[Stored data]
lemma pvAB_eq (text : String) (L : Int) : splitTextToGroup text L = splitTextToGroup_alt text L := by
  have hA : splitTextToGroup text L
      = (PySem.List.pyRange 0 L 1).foldl
          (fun g i => pvInnerA text.toList i
            (PySem.List.pyRange i ((text.toList.length : Int) + 1) L) g 0)
          ((List.replicate L.toNat (0 : Int)).map
            (fun _ => List.replicate
              (PySem.Int.floordiv (text.toList.length : Int) L + 1).toNat "")) := rfl
  have hB : splitTextToGroup_alt text L
      = ((PySem.List.pyRange 0 L 1).map (fun i =>
          ((PySem.List.slice? text.toList (some i) none L).getD []).map
            (fun c => String.ofList [c]))).map (fun row =>
          row ++ List.replicate
            (PySem.Int.floordiv (text.toList.length : Int) L + 1 - (row.length : Int)).toNat "") := rfl
  rw [hA, hB]
  by_cases hL : 1 ≤ L
  · have hLn : (L.toNat : Int) = L := Int.toNat_of_nonneg (by omega)
    have hfd : PySem.Int.floordiv (text.toList.length : Int) L
        = ((text.toList.length / L.toNat : Nat) : Int) := by
      conv_lhs => rw [← hLn]
      rw [PySem.Int.floordiv_natCast]
    have hwcast : PySem.Int.floordiv (text.toList.length : Int) L + 1
        = ((text.toList.length / L.toNat + 1 : Nat) : Int) := by
      rw [hfd]; push_cast; ring
    have hg0 : (List.replicate L.toNat (0 : Int)).map
        (fun _ => List.replicate (PySem.Int.floordiv (text.toList.length : Int) L + 1).toNat "")
        = List.replicate L.toNat (List.replicate (text.toList.length / L.toNat + 1) "") := by
      rw [List.map_replicate, hwcast, Int.toNat_natCast]
    rw [hg0]
    obtain ⟨hAlen, hAget⟩ := pvOuter_spec text.toList L hL L.toNat 0
      (List.replicate L.toNat (List.replicate (text.toList.length / L.toNat + 1) ""))
      (by omega) (by simp)
      (by intro k _ hk; simp [hk])
    have h0 : ((0 : Nat) : Int) = (0 : Int) := by norm_num
    rw [h0] at hAget hAlen
    apply List.ext_getElem?
    intro k
    by_cases hk : k < L.toNat
    · rw [hAget k hk, if_neg (by omega)]
      rw [PySem.List.pyRange_zero L, List.map_map, List.map_map, List.getElem?_map,
        List.getElem?_range]
      simp only [Option.map_some, Function.comp]
      rw [hwcast]
      exact congrArg some
        (pvSliceRow text.toList L (k : Int) hL (by omega)).symm
      exact hk
    · rw [List.getElem?_eq_none (by rw [hAlen]; omega),
        List.getElem?_eq_none]
      simp only [List.length_map, PySem.List.pyRange_zero L, List.length_range]
      omega
  · have hL0 : L ≤ 0 := by omega
    rw [PySem.List.pyRange_one_eq_nil hL0, Int.toNat_of_nonpos hL0]
    simp

-- ===== VERDICT (by name: the statement is the Claim_ definition above) =====
theorem splitTextToGroup_spec : Claim_equal_splitTextToGroup := by
  intro text length_of_key _
  unfold Spec_splitTextToGroup
  exact pvAB_eq text length_of_key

**YOUR GOAL**
The expected output is the exact run of lines from the start of the entries through the line with "conv_lhs => rw [← hLn]", inclusive.

**OUTPUT**
lemma pvAB_eq (text : String) (L : Int) : splitTextToGroup text L = splitTextToGroup_alt text L := by
  have hA : splitTextToGroup text L
      = (PySem.List.pyRange 0 L 1).foldl
          (fun g i => pvInnerA text.toList i
            (PySem.List.pyRange i ((text.toList.length : Int) + 1) L) g 0)
          ((List.replicate L.toNat (0 : Int)).map
            (fun _ => List.replicate
              (PySem.Int.floordiv (text.toList.length : Int) L + 1).toNat "")) := rfl
  have hB : splitTextToGroup_alt text L
      = ((PySem.List.pyRange 0 L 1).map (fun i =>
          ((PySem.List.slice? text.toList (some i) none L).getD []).map
            (fun c => String.ofList [c]))).map (fun row =>
          row ++ List.replicate
            (PySem.Int.floordiv (text.toList.length : Int) L + 1 - (row.length : Int)).toNat "") := rfl
  rw [hA, hB]
  by_cases hL : 1 ≤ L
  · have hLn : (L.toNat : Int) = L := Int.toNat_of_nonneg (by omega)
    have hfd : PySem.Int.floordiv (text.toList.length : Int) L
        = ((text.toList.length / L.toNat : Nat) : Int) := by
      conv_lhs => rw [← hLn]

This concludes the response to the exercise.